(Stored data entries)
■ ■ ■ ■

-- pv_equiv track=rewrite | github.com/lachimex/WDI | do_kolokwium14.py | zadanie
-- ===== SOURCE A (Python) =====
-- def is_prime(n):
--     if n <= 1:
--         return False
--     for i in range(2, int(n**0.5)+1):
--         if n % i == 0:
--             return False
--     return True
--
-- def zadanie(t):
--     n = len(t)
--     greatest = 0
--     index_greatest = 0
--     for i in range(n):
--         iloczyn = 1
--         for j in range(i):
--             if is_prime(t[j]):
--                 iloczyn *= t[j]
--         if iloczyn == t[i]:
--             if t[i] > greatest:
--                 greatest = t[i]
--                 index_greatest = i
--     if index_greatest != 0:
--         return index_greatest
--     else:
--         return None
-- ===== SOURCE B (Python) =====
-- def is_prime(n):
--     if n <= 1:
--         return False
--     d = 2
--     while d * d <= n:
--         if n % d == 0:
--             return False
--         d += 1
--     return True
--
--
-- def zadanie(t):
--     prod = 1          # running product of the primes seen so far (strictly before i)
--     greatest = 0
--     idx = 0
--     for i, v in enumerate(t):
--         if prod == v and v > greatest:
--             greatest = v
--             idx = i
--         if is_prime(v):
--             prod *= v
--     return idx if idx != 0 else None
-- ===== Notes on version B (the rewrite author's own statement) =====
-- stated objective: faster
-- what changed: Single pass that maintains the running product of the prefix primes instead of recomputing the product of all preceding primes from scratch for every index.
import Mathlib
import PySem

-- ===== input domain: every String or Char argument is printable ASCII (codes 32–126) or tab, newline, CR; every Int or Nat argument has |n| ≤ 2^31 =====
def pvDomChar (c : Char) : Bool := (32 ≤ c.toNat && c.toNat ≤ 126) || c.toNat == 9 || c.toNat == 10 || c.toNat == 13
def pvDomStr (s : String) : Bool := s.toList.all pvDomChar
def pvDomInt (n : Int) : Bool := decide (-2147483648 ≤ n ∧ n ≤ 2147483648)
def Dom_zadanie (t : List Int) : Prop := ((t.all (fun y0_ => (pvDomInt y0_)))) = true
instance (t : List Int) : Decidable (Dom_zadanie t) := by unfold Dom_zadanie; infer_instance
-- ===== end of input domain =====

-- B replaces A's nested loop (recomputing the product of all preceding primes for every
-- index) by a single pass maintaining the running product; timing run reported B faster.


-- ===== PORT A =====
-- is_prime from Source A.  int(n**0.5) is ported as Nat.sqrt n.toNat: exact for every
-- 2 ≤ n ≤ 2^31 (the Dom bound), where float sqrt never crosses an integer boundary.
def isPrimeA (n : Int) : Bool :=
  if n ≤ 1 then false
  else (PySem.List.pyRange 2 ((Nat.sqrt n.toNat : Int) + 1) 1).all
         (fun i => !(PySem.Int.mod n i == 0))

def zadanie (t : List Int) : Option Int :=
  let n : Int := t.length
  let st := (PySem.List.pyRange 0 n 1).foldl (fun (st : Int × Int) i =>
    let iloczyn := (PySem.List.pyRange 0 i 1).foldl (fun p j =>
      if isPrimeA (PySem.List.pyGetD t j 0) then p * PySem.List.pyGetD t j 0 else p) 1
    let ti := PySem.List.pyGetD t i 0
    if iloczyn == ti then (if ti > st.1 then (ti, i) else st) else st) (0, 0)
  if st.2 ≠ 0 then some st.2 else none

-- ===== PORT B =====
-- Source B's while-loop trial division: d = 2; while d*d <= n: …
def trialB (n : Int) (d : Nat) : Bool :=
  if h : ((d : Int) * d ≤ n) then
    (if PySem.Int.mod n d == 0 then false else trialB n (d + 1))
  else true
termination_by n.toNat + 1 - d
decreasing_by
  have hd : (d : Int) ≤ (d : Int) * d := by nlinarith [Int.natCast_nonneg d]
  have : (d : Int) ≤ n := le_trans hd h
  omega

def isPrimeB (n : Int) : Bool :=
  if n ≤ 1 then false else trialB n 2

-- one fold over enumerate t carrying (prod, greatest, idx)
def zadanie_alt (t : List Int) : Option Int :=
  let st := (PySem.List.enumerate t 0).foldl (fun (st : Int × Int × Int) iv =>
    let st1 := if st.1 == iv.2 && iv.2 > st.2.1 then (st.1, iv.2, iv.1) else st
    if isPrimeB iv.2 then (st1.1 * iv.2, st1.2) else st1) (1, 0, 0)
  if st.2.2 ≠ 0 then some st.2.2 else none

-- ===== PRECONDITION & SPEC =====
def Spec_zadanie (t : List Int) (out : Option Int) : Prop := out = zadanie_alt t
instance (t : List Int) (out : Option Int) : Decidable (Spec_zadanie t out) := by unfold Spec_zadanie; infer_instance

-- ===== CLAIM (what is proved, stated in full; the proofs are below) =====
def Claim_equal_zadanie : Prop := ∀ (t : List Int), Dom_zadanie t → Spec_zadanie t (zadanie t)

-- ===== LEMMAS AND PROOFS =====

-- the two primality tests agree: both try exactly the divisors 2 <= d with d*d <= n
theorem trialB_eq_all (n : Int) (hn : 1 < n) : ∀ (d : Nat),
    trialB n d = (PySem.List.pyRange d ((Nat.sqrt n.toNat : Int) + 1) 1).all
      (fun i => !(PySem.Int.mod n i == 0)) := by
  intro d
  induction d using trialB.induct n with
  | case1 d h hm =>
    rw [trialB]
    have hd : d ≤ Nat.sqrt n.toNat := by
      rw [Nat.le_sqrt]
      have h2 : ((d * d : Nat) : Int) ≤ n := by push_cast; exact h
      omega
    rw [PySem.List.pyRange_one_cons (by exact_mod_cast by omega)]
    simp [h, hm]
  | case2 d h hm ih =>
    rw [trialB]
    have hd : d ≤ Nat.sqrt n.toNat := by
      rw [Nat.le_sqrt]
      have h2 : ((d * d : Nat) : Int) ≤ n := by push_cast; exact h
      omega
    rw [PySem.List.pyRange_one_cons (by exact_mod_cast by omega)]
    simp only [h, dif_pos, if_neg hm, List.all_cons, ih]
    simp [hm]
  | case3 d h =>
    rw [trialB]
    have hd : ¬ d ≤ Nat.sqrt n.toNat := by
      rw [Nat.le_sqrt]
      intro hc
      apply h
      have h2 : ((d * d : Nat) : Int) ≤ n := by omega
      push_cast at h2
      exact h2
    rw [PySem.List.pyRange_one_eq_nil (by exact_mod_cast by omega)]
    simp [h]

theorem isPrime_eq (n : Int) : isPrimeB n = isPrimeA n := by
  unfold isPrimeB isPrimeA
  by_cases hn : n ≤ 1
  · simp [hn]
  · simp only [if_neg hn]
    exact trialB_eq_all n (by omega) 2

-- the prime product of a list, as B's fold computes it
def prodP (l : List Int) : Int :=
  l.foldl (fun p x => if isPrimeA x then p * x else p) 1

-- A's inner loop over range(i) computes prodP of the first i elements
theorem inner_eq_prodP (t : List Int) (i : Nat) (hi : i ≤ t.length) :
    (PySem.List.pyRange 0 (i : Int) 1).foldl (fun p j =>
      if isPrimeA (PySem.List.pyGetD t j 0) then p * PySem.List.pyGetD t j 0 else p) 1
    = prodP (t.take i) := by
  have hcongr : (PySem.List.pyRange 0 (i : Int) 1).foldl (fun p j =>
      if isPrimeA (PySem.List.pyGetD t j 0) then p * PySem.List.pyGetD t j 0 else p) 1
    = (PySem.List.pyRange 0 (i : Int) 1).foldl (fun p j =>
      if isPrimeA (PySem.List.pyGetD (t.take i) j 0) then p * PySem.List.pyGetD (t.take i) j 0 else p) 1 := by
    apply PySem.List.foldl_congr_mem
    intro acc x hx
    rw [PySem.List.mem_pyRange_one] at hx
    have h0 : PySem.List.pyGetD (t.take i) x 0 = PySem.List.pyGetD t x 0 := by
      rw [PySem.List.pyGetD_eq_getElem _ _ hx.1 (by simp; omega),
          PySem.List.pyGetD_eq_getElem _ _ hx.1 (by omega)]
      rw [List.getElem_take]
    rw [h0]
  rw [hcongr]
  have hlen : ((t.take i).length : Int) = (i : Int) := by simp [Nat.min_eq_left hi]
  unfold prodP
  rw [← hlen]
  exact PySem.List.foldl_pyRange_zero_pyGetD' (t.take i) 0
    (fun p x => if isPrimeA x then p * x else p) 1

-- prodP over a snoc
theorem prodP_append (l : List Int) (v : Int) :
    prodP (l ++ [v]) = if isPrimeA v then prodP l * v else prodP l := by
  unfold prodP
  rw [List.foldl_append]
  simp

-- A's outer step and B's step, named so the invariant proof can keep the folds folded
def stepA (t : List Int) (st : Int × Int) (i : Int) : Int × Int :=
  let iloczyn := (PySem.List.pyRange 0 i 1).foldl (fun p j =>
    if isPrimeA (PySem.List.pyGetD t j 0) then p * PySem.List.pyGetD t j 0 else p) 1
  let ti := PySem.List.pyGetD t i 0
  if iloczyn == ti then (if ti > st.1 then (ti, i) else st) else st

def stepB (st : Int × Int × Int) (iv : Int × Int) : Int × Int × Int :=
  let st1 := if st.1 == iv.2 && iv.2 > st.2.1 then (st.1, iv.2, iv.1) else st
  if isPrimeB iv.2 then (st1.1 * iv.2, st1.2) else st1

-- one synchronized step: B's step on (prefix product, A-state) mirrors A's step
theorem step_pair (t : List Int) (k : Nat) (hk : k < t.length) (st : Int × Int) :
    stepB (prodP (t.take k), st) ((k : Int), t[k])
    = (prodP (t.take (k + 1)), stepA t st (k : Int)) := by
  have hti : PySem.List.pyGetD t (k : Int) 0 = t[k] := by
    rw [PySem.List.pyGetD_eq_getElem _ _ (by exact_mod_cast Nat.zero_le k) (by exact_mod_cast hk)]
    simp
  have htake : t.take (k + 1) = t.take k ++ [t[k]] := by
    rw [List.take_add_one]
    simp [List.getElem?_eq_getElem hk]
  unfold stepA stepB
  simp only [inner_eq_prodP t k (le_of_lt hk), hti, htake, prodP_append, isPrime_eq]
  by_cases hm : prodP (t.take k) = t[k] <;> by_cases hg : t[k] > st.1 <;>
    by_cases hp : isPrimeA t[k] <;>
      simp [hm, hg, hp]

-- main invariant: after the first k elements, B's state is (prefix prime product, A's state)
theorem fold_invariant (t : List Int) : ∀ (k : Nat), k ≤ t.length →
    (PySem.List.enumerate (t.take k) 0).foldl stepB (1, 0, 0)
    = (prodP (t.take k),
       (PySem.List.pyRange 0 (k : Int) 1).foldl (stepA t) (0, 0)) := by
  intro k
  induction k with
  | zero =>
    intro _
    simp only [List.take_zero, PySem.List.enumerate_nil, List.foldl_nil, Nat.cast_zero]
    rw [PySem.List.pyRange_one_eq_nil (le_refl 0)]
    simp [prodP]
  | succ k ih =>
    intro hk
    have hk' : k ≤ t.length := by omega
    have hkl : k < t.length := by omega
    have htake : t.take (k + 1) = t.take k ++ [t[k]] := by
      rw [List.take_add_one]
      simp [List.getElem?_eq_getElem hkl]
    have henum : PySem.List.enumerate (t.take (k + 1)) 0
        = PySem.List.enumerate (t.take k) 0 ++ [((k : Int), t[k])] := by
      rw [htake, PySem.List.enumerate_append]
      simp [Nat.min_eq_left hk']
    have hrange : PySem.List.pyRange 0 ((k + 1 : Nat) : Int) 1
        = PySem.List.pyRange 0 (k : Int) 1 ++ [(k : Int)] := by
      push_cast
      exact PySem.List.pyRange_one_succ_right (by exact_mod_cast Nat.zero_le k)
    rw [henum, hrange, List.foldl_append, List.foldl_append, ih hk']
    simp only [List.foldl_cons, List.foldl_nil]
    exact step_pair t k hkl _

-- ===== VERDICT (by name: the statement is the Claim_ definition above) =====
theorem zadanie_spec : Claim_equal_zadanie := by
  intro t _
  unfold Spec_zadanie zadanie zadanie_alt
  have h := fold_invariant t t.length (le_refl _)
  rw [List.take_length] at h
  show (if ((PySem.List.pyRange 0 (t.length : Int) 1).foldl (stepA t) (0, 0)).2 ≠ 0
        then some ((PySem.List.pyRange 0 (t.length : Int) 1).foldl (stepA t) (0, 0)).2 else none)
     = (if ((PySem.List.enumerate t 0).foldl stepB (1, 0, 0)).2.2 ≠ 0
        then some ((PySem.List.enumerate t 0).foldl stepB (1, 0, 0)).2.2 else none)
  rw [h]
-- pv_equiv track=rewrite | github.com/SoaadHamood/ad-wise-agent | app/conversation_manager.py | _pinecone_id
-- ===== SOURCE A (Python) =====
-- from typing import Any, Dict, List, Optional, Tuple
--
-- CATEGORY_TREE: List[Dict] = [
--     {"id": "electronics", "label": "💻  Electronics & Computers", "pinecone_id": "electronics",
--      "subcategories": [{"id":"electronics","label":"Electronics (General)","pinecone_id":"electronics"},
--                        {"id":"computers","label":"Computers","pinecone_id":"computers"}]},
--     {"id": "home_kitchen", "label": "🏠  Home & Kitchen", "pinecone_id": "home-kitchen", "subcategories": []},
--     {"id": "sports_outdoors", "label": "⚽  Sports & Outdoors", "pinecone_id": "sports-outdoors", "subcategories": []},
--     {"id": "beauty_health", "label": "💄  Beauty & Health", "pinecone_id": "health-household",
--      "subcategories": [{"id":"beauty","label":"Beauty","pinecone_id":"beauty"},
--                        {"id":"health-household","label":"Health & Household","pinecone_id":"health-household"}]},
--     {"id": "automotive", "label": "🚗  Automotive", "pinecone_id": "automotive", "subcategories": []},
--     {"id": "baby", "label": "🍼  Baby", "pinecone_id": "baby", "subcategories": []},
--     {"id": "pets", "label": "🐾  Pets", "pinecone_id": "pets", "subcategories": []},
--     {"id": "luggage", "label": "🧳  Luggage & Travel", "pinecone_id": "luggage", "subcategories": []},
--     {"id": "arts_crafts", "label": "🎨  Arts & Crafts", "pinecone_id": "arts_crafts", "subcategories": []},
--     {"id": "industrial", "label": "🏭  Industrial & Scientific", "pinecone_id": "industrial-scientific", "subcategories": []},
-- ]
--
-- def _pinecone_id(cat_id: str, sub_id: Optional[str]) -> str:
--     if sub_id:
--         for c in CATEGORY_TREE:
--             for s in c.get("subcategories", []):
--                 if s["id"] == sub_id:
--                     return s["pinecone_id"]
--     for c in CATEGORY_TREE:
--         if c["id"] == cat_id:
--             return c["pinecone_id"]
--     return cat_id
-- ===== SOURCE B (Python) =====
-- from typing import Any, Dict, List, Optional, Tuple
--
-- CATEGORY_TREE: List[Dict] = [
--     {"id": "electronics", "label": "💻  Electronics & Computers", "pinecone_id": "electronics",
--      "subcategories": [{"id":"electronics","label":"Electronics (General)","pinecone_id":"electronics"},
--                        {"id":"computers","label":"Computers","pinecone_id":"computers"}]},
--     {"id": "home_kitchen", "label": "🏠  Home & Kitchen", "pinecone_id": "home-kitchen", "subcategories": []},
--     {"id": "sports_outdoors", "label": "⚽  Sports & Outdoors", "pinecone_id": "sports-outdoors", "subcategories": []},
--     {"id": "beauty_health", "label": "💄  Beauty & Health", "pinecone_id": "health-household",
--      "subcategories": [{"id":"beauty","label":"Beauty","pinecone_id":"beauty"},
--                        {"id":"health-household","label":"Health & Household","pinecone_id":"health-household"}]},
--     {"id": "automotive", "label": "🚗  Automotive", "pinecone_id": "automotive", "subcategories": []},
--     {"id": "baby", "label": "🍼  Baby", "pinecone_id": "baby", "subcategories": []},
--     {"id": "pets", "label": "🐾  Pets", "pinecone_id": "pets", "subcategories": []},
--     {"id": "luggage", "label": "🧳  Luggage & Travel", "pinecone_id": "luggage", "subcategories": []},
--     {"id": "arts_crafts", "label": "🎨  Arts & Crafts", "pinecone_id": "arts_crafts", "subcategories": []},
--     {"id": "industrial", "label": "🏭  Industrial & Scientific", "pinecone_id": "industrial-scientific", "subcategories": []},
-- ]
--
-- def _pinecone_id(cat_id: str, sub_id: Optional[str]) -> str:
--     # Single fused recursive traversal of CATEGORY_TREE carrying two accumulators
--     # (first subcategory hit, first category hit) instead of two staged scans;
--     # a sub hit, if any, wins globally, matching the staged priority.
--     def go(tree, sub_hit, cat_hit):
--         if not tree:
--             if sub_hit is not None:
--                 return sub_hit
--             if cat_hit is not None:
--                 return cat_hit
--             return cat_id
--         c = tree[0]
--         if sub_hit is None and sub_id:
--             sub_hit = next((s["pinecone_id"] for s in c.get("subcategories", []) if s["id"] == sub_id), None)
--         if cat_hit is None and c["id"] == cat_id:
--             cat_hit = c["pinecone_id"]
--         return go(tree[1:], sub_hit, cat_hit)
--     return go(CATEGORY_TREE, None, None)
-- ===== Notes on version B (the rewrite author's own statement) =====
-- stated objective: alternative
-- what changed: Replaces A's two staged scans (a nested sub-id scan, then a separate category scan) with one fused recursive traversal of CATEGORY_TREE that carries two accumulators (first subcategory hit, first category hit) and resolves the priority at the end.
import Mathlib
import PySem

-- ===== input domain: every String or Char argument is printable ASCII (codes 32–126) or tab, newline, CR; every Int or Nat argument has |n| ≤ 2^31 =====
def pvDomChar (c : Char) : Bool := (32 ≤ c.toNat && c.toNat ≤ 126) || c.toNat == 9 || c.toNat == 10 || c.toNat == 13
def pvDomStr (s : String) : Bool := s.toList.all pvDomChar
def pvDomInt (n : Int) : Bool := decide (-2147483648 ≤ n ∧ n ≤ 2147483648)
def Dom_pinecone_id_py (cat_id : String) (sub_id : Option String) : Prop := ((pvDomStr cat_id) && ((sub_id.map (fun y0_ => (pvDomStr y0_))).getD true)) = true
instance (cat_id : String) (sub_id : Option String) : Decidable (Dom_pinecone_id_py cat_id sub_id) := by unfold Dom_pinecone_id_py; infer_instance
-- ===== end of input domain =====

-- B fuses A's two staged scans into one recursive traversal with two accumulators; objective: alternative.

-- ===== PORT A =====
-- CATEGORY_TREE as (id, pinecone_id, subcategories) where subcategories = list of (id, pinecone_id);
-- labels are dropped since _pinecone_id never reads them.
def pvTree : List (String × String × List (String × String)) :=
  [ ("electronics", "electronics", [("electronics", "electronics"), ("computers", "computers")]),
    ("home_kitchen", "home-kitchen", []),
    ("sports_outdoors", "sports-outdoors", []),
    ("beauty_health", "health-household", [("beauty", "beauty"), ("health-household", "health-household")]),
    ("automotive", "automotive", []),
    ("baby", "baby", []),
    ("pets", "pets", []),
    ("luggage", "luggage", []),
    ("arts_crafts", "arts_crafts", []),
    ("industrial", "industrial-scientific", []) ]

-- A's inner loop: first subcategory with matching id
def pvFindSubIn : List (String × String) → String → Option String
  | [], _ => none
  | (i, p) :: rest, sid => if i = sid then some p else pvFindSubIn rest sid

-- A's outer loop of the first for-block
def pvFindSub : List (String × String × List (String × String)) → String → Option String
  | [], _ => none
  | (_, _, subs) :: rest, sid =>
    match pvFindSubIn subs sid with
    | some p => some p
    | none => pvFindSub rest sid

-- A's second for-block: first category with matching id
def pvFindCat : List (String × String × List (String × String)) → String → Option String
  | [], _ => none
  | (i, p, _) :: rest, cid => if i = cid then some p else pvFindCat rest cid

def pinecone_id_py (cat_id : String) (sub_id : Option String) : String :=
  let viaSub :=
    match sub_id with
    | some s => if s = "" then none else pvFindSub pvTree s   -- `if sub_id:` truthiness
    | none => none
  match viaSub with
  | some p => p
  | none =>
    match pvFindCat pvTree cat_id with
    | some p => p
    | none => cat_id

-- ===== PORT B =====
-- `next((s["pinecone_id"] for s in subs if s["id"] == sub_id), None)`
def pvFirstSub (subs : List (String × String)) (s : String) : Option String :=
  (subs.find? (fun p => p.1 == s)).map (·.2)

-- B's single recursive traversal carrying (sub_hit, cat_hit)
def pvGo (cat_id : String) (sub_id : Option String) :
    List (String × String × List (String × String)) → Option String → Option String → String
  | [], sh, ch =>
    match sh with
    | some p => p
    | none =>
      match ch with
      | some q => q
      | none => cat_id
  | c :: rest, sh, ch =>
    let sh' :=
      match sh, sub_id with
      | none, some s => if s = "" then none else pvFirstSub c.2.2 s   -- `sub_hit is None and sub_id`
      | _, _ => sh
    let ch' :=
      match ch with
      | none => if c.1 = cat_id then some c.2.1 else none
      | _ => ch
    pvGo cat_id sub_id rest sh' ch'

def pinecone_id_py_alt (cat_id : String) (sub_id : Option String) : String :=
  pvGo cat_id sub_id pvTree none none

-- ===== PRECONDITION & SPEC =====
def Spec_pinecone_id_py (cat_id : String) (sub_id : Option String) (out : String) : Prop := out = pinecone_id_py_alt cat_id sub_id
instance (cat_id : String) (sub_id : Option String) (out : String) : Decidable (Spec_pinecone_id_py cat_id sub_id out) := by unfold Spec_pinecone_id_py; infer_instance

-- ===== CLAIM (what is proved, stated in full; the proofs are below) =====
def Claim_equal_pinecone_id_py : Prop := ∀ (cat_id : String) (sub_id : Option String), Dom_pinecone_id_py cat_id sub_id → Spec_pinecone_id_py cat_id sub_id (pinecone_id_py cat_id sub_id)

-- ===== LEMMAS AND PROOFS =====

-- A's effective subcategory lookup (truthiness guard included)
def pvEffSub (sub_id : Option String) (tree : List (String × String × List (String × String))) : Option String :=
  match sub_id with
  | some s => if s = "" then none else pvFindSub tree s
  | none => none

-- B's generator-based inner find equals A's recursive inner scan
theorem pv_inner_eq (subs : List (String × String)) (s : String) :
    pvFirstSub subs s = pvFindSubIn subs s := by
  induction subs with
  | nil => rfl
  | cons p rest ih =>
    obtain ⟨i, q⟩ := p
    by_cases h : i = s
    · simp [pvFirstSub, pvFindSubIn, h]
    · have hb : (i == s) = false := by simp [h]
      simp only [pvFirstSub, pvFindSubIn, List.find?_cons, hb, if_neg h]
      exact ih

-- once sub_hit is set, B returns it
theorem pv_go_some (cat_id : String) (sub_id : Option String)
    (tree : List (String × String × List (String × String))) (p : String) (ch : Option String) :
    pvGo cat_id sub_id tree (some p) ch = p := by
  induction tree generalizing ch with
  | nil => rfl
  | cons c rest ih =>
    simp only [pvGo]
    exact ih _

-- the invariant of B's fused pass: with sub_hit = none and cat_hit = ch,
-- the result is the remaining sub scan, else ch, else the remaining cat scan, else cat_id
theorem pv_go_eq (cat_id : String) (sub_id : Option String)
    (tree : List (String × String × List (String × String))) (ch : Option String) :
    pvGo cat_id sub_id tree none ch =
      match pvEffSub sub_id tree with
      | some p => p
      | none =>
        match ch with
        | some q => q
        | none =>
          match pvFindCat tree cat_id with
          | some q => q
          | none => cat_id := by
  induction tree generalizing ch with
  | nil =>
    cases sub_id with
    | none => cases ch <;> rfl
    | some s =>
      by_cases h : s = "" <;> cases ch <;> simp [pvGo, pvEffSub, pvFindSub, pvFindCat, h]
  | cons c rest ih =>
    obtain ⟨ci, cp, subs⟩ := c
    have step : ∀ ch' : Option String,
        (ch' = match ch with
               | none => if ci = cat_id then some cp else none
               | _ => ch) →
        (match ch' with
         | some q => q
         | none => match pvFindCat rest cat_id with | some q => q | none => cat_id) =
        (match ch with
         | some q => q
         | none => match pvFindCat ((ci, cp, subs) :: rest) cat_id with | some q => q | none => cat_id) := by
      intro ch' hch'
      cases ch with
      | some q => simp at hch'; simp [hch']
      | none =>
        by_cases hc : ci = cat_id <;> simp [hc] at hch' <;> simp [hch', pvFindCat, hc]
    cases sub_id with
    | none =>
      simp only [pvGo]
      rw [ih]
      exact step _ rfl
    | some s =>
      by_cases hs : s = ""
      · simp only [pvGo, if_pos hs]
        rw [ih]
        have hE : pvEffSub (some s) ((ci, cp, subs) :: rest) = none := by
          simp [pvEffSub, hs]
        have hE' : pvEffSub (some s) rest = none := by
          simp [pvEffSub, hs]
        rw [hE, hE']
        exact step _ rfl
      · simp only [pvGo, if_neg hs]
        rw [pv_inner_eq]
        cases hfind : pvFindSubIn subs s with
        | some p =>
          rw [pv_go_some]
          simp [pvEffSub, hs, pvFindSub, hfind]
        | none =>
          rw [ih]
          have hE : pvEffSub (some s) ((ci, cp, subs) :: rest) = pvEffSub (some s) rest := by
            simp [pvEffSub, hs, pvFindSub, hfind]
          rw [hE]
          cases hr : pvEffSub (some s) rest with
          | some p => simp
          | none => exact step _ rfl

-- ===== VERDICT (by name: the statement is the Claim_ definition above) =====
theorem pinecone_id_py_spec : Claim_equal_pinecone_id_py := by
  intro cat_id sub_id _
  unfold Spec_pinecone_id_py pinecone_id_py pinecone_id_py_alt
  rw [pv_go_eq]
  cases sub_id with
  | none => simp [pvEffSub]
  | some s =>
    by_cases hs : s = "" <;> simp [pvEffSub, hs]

■ ■ ■ ■

Your job is to copy out every line from the records above that has the word "staged".

§ REPLY TO THE EXERCISE:
--     # (first subcategory hit, first category hit) instead of two staged scans;
--     # a sub hit, if any, wins globally, matching the staged priority.
-- what changed: Replaces A's two staged scans (a nested sub-id scan, then a separate category scan) with one fused recursive traversal of CATEGORY_TREE that carries two accumulators (first subcategory hit, first category hit) and resolves the priority at the end.
-- B fuses A's two staged scans into one recursive traversal with two accumulators; objective: alternative.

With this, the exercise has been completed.